## EXERCISE AIM
Write out, word for word, every line in the data below from the one containing "simp [h1, hk]" to the one containing "1) % 2 == 0) = false", both of them included.

* * * * * * * * *

-- pv_equiv track=rewrite | github.com/tony13382/Personal-OfficialWeb | app/elements.py | string_formator
-- ===== SOURCE A (Python) =====
-- def string_formator(text: str):
--     # return text
--     parts = text.split("`")
--     result = ""
--     for i, part in enumerate(parts):
--         if i % 2 == 0:
--             result += part
--         else:
--             result += f'<span class="text-highlight">{part}</span>'
--     # 如果原本字串最後是 ` 結尾，會多一個空的 part，這邊不用特別處理
--     return result
-- ===== SOURCE B (Python) =====
-- def string_formator(text: str):
--     out = []
--     inside = False
--     for ch in text:
--         if ch == "`":
--             out.append("</span>" if inside else '<span class="text-highlight">')
--             inside = not inside
--         else:
--             out.append(ch)
--     if inside:
--         out.append("</span>")
--     return "".join(out)
-- ===== Notes on version B (the rewrite author's own statement) =====
-- stated objective: alternative
-- what changed: Replaced the split-on-backtick-then-wrap-odd-indexed-parts pass with a single character-by-character state machine that toggles a boolean flag on each backtick and closes the open span at end of input.
import Mathlib
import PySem

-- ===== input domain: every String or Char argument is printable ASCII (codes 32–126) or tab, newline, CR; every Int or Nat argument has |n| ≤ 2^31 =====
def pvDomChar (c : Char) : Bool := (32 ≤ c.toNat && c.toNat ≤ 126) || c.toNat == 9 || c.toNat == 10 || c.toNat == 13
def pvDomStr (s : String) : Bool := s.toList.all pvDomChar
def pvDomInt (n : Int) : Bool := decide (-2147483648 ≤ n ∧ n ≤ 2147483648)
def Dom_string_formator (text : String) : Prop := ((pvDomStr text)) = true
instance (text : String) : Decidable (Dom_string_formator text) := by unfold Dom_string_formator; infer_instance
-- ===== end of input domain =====

-- B replaces A's split-then-wrap-odd-parts pass by a single-pass toggle state machine; alternative decomposition, same cost.

-- ===== PORT A =====
def pvOpenTag : List Char := "<span class=\"text-highlight\">".toList
def pvCloseTag : List Char := "</span>".toList

def string_formator (text : String) : String :=
  String.mk ((PySem.List.enumerate (PySem.Chars.splitOn text.toList "`".toList) 0).foldl
    (fun result ip =>
      if ip.1 % 2 == 0 then result ++ ip.2
      else result ++ pvOpenTag ++ ip.2 ++ pvCloseTag) [])

-- ===== PORT B =====
def pvStepB (s : Bool × List Char) (c : Char) : Bool × List Char :=
  if c = '`' then
    (!s.1, s.2 ++ (if s.1 then pvCloseTag else pvOpenTag))
  else (s.1, s.2 ++ [c])

def string_formator_alt (text : String) : String :=
  String.mk ((fun st => if st.1 then st.2 ++ pvCloseTag else st.2)
    (text.toList.foldl pvStepB (false, [])))

-- ===== PRECONDITION & SPEC =====
def Spec_string_formator (text : String) (out : String) : Prop := out = string_formator_alt text
instance (text : String) (out : String) : Decidable (Spec_string_formator text out) := by unfold Spec_string_formator; infer_instance

-- ===== CLAIM (what is proved, stated in full; the proofs are below) =====
def Claim_equal_string_formator : Prop := ∀ (text : String), Dom_string_formator text → Spec_string_formator text (string_formator text)

-- ===== LEMMAS AND PROOFS =====

-- structural single-character split (proved equal to PySem.Chars.splitOn · ['`'])
def pvSC (pre : List Char) : List Char → List (List Char)
  | [] => [pre]
  | c :: rest => if c = '`' then pre :: pvSC [] rest else pvSC (pre ++ [c]) rest

-- the common "rest of the output" function both ports are reduced to
def pvG (inside : Bool) : List Char → List Char
  | [] => if inside then pvCloseTag else []
  | c :: rest =>
    if c = '`' then (if inside then pvCloseTag ++ pvG false rest else pvOpenTag ++ pvG true rest)
    else c :: pvG inside rest

lemma go_eq_sc : ∀ (l : List Char) (fuel : Nat), l.length < fuel → ∀ (cur : List Char) (acc : List (List Char)),
    PySem.Chars.splitOn.go "`".toList fuel l cur acc = acc.reverse ++ pvSC cur.reverse l := by
  intro l
  induction l with
  | nil =>
    intro fuel h cur acc
    match fuel, h with
    | fuel + 1, _ => simp [PySem.Chars.splitOn.go, pvSC]
  | cons c rest ih =>
    intro fuel h cur acc
    match fuel, h with
    | fuel + 1, h =>
      simp only [PySem.Chars.splitOn.go]
      by_cases hc : c = '`'
      · subst hc
        simp only [show ("`".toList.isPrefixOf ('`' :: rest)) = true by simp [List.isPrefixOf], if_pos]
        rw [show List.drop "`".toList.length ('`' :: rest) = rest from rfl]
        rw [ih fuel (by simpa using h)]
        simp [pvSC]
      · have hpre : ("`".toList.isPrefixOf (c :: rest)) = false := by
          simp [List.isPrefixOf]
          exact fun h' => hc h'.symm
        simp only [hpre, Bool.false_eq_true, if_neg, not_false_iff]
        rw [ih fuel (by simpa using h)]
        simp [pvSC, hc]

lemma splitOn_eq_sc (l : List Char) : PySem.Chars.splitOn l "`".toList = pvSC [] l := by
  unfold PySem.Chars.splitOn
  rw [go_eq_sc l (l.length + 1) (by omega)]
  simp

-- A's enumerate-parity fold over pvSC, reduced to pvG (both parities at once)
lemma foldA_sc : ∀ (l pre acc : List Char) (k : Nat),
    ((PySem.List.enumerate (pvSC pre l) (k : Int)).foldl
      (fun result ip =>
        if ip.1 % 2 == 0 then result ++ ip.2
        else result ++ pvOpenTag ++ ip.2 ++ pvCloseTag) acc)
    = acc ++ (if k % 2 == 0 then pre ++ pvG false l else pvOpenTag ++ pre ++ pvG true l) := by
  intro l
  induction l with
  | nil =>
    intro pre acc k
    simp only [pvSC, pvG, PySem.List.enumerate_cons, PySem.List.enumerate_nil, List.foldl]
    by_cases hk : k % 2 = 0
    · have h1 : ((k : Int) % 2 == 0) = true := by simp; omega
      simp [h1, hk]
    · have h1 : ((k : Int) % 2 == 0) = false := by simp; omega
      have h2 : (k % 2 == 0) = false := by simp; omega
      simp [h1, h2]
  | cons c rest ih =>
    intro pre acc k
    by_cases hc : c = '`'
    · subst hc
      rw [show pvSC pre ('`' :: rest) = pre :: pvSC [] rest from by simp [pvSC]]
      rw [PySem.List.enumerate_cons]
      simp only [List.foldl]
      rw [show ((k : Int) + 1) = ((k + 1 : Nat) : Int) by push_cast; ring, ih]
      by_cases hk : k % 2 = 0
      · have h1 : ((k : Int) % 2 == 0) = true := by simp; omega
        have h2 : ((k + 1) % 2 == 0) = false := by simp; omega
        have h3 : (k % 2 == 0) = true := by simp [hk]
        simp [h1, h2, h3, pvG]
      · have h1 : ((k : Int) % 2 == 0) = false := by simp; omega
        have h2 : ((k + 1) % 2 == 0) = true := by simp; omega
        have h3 : (k % 2 == 0) = false := by simp; omega
        simp [h1, h2, h3, pvG]
    · simp only [pvSC, if_neg hc, pvG, ih]
      by_cases hk : k % 2 = 0
      · have h3 : (k % 2 == 0) = true := by simp [hk]
        simp [h3]
      · have h3 : (k % 2 == 0) = false := by simp; omega
        simp [h3]

-- B's fold plus the final close, reduced to pvG
lemma foldB : ∀ (l : List Char) (b : Bool) (acc : List Char),
    (let st := l.foldl pvStepB (b, acc)
     if st.1 then st.2 ++ pvCloseTag else st.2) = acc ++ pvG b l := by
  intro l
  induction l with
  | nil =>
    intro b acc
    cases b <;> simp [pvG]
  | cons c rest ih =>
    intro b acc
    simp only [List.foldl, pvStepB, pvG]
    by_cases hc : c = '`'
    · cases b <;> simp [hc, ih]
    · cases b <;> simp [hc, ih]

-- ===== VERDICT (by name: the statement is the Claim_ definition above) =====
theorem string_formator_spec : Claim_equal_string_formator := by
  intro text _
  unfold Spec_string_formator string_formator string_formator_alt
  rw [splitOn_eq_sc]
  have hA := foldA_sc text.toList [] [] 0
  simp only [Nat.cast_zero] at hA
  have hb := foldB text.toList false []
  rw [hA]
  refine congrArg String.mk ?_
  simpa using hb.symm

* * * * * * * * *

## OUTPUT BELOW
      simp [h1, hk]
    · have h1 : ((k : Int) % 2 == 0) = false := by simp; omega
      have h2 : (k % 2 == 0) = false := by simp; omega
      simp [h1, h2]
  | cons c rest ih =>
    intro pre acc k
    by_cases hc : c = '`'
    · subst hc
      rw [show pvSC pre ('`' :: rest) = pre :: pvSC [] rest from by simp [pvSC]]
      rw [PySem.List.enumerate_cons]
      simp only [List.foldl]
      rw [show ((k : Int) + 1) = ((k + 1 : Nat) : Int) by push_cast; ring, ih]
      by_cases hk : k % 2 = 0
      · have h1 : ((k : Int) % 2 == 0) = true := by simp; omega
        have h2 : ((k + 1) % 2 == 0) = false := by simp; omega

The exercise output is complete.